CBA Bolivia: Knowledge and Tools for Sustainable Management of Water and Soils in Moro Moro (Natura)

Project Overview

In the municipality of Moro Moro, Santa Cruz Department, Bolivia, climate change impacts are already becoming apparent.  Livelihoods are primarily agricultural and pastoral, and baseline environmental challenges include serious deforestation and soil degradation on the steeply sloped pastures and farmlands. In addition to threatening agricultural productivity and farmer livelihoods, soil degradation and deforestation have serious implications for water quality and quantity for populations living downstream.

This Community-Based Adaptation project targets community awareness and adaptive capacity through an aggressive outreach and training component on sustainable forestry and resource management to protect native species, soils, and ecosystem services (flood, erosion, and landslide protection) from climate change risks. Lessons learned will be shared with neighboring municipalities.

This project is part of Bolivia's Community-Based Adaptation portfolio. *

Project Details

This project will focus on the municipality of Moro Moro in Santa Cruz Department, Bolivia.  Moro Moro is located in Bolivia’s “warm valleys” – an area of transition between the western high plains and the eastern lowlands.  The area is somewhat dry, with an average precipitation between 600 and 700 mm/yr, and a distinct rainy and dry season.  Temperature is largely determined by altitude.  Livelihoods are primarily agricultural and pastoral, and baseline environmental challenges include serious deforestation and soil degradation on the steeply sloped pastures and farmlands.  In addition to threatening agricultural productivity and farmer livelihoods, soil degradation and deforestation has serious implications for water quality and quantity for populations living downstream.

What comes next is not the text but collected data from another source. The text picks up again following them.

-- pv_equiv track=rewrite | github.com/Shan-M98/JSExtractor | js_recon.py | categorize_urls
-- ===== SOURCE A (Python) =====
-- def categorize_urls(urls):
--     """Categorize URLs by type"""
--     categories = {
--         'api_endpoints': [],
--         'analytics': [],
--         'cdn_urls': [],
--         'external_resources': [],
--     }
--
--     for url in urls:
--         url_lower = url.lower()
--         if any(x in url_lower for x in ['/api/', '/v1/', '/v2/', '/graphql', '/rest/']):
--             categories['api_endpoints'].append(url)
--         elif any(x in url_lower for x in ['analytics', 'tracking', 'metrics', 'telemetry']):
--             categories['analytics'].append(url)
--         elif any(x in url_lower for x in ['cdn', 'static', 'assets']):
--             categories['cdn_urls'].append(url)
--         else:
--             categories['external_resources'].append(url)
--
--     return categories
-- ===== SOURCE B (Python) =====
-- def categorize_urls(urls):
--     """Categorize URLs by type"""
--     rules = [
--         ('api_endpoints', ('/api/', '/v1/', '/v2/', '/graphql', '/rest/')),
--         ('analytics', ('analytics', 'tracking', 'metrics', 'telemetry')),
--         ('cdn_urls', ('cdn', 'static', 'assets')),
--     ]
--
--     def label(url):
--         url_lower = url.lower()
--         return next((cat for cat, subs in rules
--                      if any(s in url_lower for s in subs)), 'external_resources')
--
--     return {cat: [u for u in urls if label(u) == cat]
--             for cat in ('api_endpoints', 'analytics', 'cdn_urls', 'external_resources')}
-- ===== Notes on version B (the rewrite author's own statement) =====
-- stated objective: idiomatic
-- what changed: A folds every url into a mutable dict via an if/elif append chain; B defines an ordered rule table with a first-match label function and builds each bucket declaratively with a dict comprehension that filters the url list per category.
import Mathlib
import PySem

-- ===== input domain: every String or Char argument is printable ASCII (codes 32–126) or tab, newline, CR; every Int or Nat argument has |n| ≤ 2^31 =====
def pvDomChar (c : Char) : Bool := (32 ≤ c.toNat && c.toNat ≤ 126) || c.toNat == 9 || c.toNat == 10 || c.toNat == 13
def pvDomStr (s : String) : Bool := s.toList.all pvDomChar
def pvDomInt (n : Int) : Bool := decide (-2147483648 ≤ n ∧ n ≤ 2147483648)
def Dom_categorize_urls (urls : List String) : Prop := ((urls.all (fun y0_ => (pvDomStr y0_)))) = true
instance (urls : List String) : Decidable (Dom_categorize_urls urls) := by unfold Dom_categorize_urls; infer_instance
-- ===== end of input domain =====

-- B replaces A's if/elif dict-append fold by an ordered rule table with a first-match
-- label function and a per-category filter comprehension (idiomatic; same cost).


-- ===== PORT A =====
-- loop body of A's 'for url in urls' (the if/elif append chain on the dict)
def pvAStep (categories : PySem.Dict String (List String)) (url : String) :
    PySem.Dict String (List String) :=
  let url_lower := PySem.Str.lower url
  if ["/api/", "/v1/", "/v2/", "/graphql", "/rest/"].any
      (fun x => PySem.Str.isIn x url_lower) then
    categories.modify "api_endpoints" [] (· ++ [url])
  else if ["analytics", "tracking", "metrics", "telemetry"].any
      (fun x => PySem.Str.isIn x url_lower) then
    categories.modify "analytics" [] (· ++ [url])
  else if ["cdn", "static", "assets"].any
      (fun x => PySem.Str.isIn x url_lower) then
    categories.modify "cdn_urls" [] (· ++ [url])
  else
    categories.modify "external_resources" [] (· ++ [url])

def categorize_urls (urls : List String) : List (String × List String) :=
  (urls.foldl pvAStep
    (PySem.Dict.ofList
      [("api_endpoints", []), ("analytics", []), ("cdn_urls", []),
       ("external_resources", [])])).items

-- ===== PORT B =====
def pvRules : List (String × List String) :=
  [("api_endpoints", ["/api/", "/v1/", "/v2/", "/graphql", "/rest/"]),
   ("analytics", ["analytics", "tracking", "metrics", "telemetry"]),
   ("cdn_urls", ["cdn", "static", "assets"])]

-- B's helper 'label': first rule whose substrings hit url.lower(), else the default
def pvLabel (url : String) : String :=
  let url_lower := PySem.Str.lower url
  ((pvRules.find? (fun r => r.2.any (fun s => PySem.Str.isIn s url_lower))).map
    Prod.fst).getD "external_resources"

def categorize_urls_alt (urls : List String) : List (String × List String) :=
  ["api_endpoints", "analytics", "cdn_urls", "external_resources"].map
    (fun cat => (cat, urls.filter (fun u => pvLabel u == cat)))

-- ===== PRECONDITION & SPEC =====
def Spec_categorize_urls (urls : List String) (out : List (String × List String)) : Prop := out = categorize_urls_alt urls
instance (urls : List String) (out : List (String × List String)) : Decidable (Spec_categorize_urls urls out) := by unfold Spec_categorize_urls; infer_instance

-- ===== CLAIM (what is proved, stated in full; the proofs are below) =====
def Claim_equal_categorize_urls : Prop := ∀ (urls : List String), Dom_categorize_urls urls → Spec_categorize_urls urls (categorize_urls urls)

-- ===== LEMMAS AND PROOFS =====

-- A's loop body is exactly "append url to the bucket named by pvLabel url"
theorem pvAStep_eq (d : PySem.Dict String (List String)) (url : String) :
    pvAStep d url = d.modify (pvLabel url) [] (· ++ [url]) := by
  simp only [pvAStep, pvLabel, pvRules]
  by_cases h1 : PySem.Chars.isIn ['/', 'a', 'p', 'i', '/'] (PySem.Chars.lower url.toList) = true
  · simp [*]
  rw [Bool.not_eq_true] at h1
  by_cases h2 : PySem.Chars.isIn ['/', 'v', '1', '/'] (PySem.Chars.lower url.toList) = true
  · simp [*]
  rw [Bool.not_eq_true] at h2
  by_cases h3 : PySem.Chars.isIn ['/', 'v', '2', '/'] (PySem.Chars.lower url.toList) = true
  · simp [*]
  rw [Bool.not_eq_true] at h3
  by_cases h4 : PySem.Chars.isIn ['/', 'g', 'r', 'a', 'p', 'h', 'q', 'l'] (PySem.Chars.lower url.toList) = true
  · simp [*]
  rw [Bool.not_eq_true] at h4
  by_cases h5 : PySem.Chars.isIn ['/', 'r', 'e', 's', 't', '/'] (PySem.Chars.lower url.toList) = true
  · simp [*]
  rw [Bool.not_eq_true] at h5
  by_cases h6 : PySem.Chars.isIn ['a', 'n', 'a', 'l', 'y', 't', 'i', 'c', 's'] (PySem.Chars.lower url.toList) = true
  · simp [*]
  rw [Bool.not_eq_true] at h6
  by_cases h7 : PySem.Chars.isIn ['t', 'r', 'a', 'c', 'k', 'i', 'n', 'g'] (PySem.Chars.lower url.toList) = true
  · simp [*]
  rw [Bool.not_eq_true] at h7
  by_cases h8 : PySem.Chars.isIn ['m', 'e', 't', 'r', 'i', 'c', 's'] (PySem.Chars.lower url.toList) = true
  · simp [*]
  rw [Bool.not_eq_true] at h8
  by_cases h9 : PySem.Chars.isIn ['t', 'e', 'l', 'e', 'm', 'e', 't', 'r', 'y'] (PySem.Chars.lower url.toList) = true
  · simp [*]
  rw [Bool.not_eq_true] at h9
  by_cases h10 : PySem.Chars.isIn ['c', 'd', 'n'] (PySem.Chars.lower url.toList) = true
  · simp [*]
  rw [Bool.not_eq_true] at h10
  by_cases h11 : PySem.Chars.isIn ['s', 't', 'a', 't', 'i', 'c'] (PySem.Chars.lower url.toList) = true
  · simp [*]
  rw [Bool.not_eq_true] at h11
  by_cases h12 : PySem.Chars.isIn ['a', 's', 's', 'e', 't', 's'] (PySem.Chars.lower url.toList) = true
  · simp [*]
  rw [Bool.not_eq_true] at h12
  simp [h1, h2, h3, h4, h5, h6, h7, h8, h9, h10, h11, h12]

-- pvLabel always names one of the four preset buckets
theorem pvLabel_mem (url : String) :
    pvLabel url ∈ ["api_endpoints", "analytics", "cdn_urls", "external_resources"] := by
  simp only [pvLabel, pvRules]
  by_cases h1 : PySem.Chars.isIn ['/', 'a', 'p', 'i', '/'] (PySem.Chars.lower url.toList) = true
  · simp [*]
  rw [Bool.not_eq_true] at h1
  by_cases h2 : PySem.Chars.isIn ['/', 'v', '1', '/'] (PySem.Chars.lower url.toList) = true
  · simp [*]
  rw [Bool.not_eq_true] at h2
  by_cases h3 : PySem.Chars.isIn ['/', 'v', '2', '/'] (PySem.Chars.lower url.toList) = true
  · simp [*]
  rw [Bool.not_eq_true] at h3
  by_cases h4 : PySem.Chars.isIn ['/', 'g', 'r', 'a', 'p', 'h', 'q', 'l'] (PySem.Chars.lower url.toList) = true
  · simp [*]
  rw [Bool.not_eq_true] at h4
  by_cases h5 : PySem.Chars.isIn ['/', 'r', 'e', 's', 't', '/'] (PySem.Chars.lower url.toList) = true
  · simp [*]
  rw [Bool.not_eq_true] at h5
  by_cases h6 : PySem.Chars.isIn ['a', 'n', 'a', 'l', 'y', 't', 'i', 'c', 's'] (PySem.Chars.lower url.toList) = true
  · simp [*]
  rw [Bool.not_eq_true] at h6
  by_cases h7 : PySem.Chars.isIn ['t', 'r', 'a', 'c', 'k', 'i', 'n', 'g'] (PySem.Chars.lower url.toList) = true
  · simp [*]
  rw [Bool.not_eq_true] at h7
  by_cases h8 : PySem.Chars.isIn ['m', 'e', 't', 'r', 'i', 'c', 's'] (PySem.Chars.lower url.toList) = true
  · simp [*]
  rw [Bool.not_eq_true] at h8
  by_cases h9 : PySem.Chars.isIn ['t', 'e', 'l', 'e', 'm', 'e', 't', 'r', 'y'] (PySem.Chars.lower url.toList) = true
  · simp [*]
  rw [Bool.not_eq_true] at h9
  by_cases h10 : PySem.Chars.isIn ['c', 'd', 'n'] (PySem.Chars.lower url.toList) = true
  · simp [*]
  rw [Bool.not_eq_true] at h10
  by_cases h11 : PySem.Chars.isIn ['s', 't', 'a', 't', 'i', 'c'] (PySem.Chars.lower url.toList) = true
  · simp [*]
  rw [Bool.not_eq_true] at h11
  by_cases h12 : PySem.Chars.isIn ['a', 's', 's', 'e', 't', 's'] (PySem.Chars.lower url.toList) = true
  · simp [*]
  rw [Bool.not_eq_true] at h12
  simp [h1, h2, h3, h4, h5, h6, h7, h8, h9, h10, h11, h12]

-- running A's loop leaves each bucket holding exactly the urls pvLabel sends there
theorem foldl_getD (urls : List String) (d : PySem.Dict String (List String)) (c : String) :
    (urls.foldl (fun d u => d.modify (pvLabel u) [] (· ++ [u])) d).getD c [] =
      d.getD c [] ++ urls.filter (fun u => pvLabel u == c) := by
  have hp : urls.foldl (fun d u => d.modify (pvLabel u) [] (· ++ [u])) d =
      (urls.map (fun u => (pvLabel u, u))).foldl
        (fun d p => d.modify p.1 [] (· ++ [p.2])) d := by
    rw [List.foldl_map]
  rw [hp, PySem.Dict.getD_foldl_modify_append]
  congr 1
  simp [List.filter_map, Function.comp_def]

-- ===== VERDICT (by name: the statement is the Claim_ definition above) =====
theorem categorize_urls_spec : Claim_equal_categorize_urls := by
  intro urls _
  show categorize_urls urls = categorize_urls_alt urls
  unfold categorize_urls categorize_urls_alt
  have hf : pvAStep = fun d u => d.modify (pvLabel u) [] (· ++ [u]) :=
    funext fun d => funext fun url => pvAStep_eq d url
  rw [hf]
  set d0 : PySem.Dict String (List String) :=
    PySem.Dict.ofList
      [("api_endpoints", []), ("analytics", []), ("cdn_urls", []),
       ("external_resources", [])] with hd0
  have hkeys : (urls.foldl (fun d u => d.modify (pvLabel u) [] (· ++ [u])) d0).keys =
      ["api_endpoints", "analytics", "cdn_urls", "external_resources"] := by
    rw [PySem.Dict.keys_foldl_modify_key]
    rw [PySem.Set.update_eq_append_filter]
    have hnil : (PySem.Set.ofList (urls.map pvLabel)).filter
        (fun y => !(PySem.Set.contains d0.keys y)) = [] := by
      rw [List.filter_eq_nil_iff]
      intro a ha
      rw [PySem.Set.mem_ofList] at ha
      obtain ⟨u, hu, rfl⟩ := List.mem_map.mp ha
      have hm := pvLabel_mem u
      have hk0 : d0.keys = ["api_endpoints", "analytics", "cdn_urls", "external_resources"] := by
        rw [hd0]; rfl
      have hmem : pvLabel u ∈ d0.keys := hk0 ▸ hm
      simp [hmem]
    rw [hnil, List.append_nil, hd0]
    rfl
  have hnd : (urls.foldl (fun d u => d.modify (pvLabel u) [] (· ++ [u])) d0).keys.Nodup := by
    rw [hkeys]; decide
  rw [PySem.Dict.items_eq_map_keys _ hnd [], hkeys]
  simp only [List.map_cons, List.map_nil, foldl_getD]
  rfl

Climate change impacts are already becoming apparent in this part of Bolivia.  Projected impacts include increasing temperatures, increasingly intense yet erratic rainfall, and more marked seasonality – in turn increasing risks of both floods and droughts.  These pressures will worsen baseline land degradation pressures, and threaten to undermine other work on water and soil management being done in the region by the proponent and by its partners in IUCN and UNDP-Bolivia, which focus on integrated water resource management through an environmental services payment scheme.  Absent adaptation components, these measures will not be sustainable. 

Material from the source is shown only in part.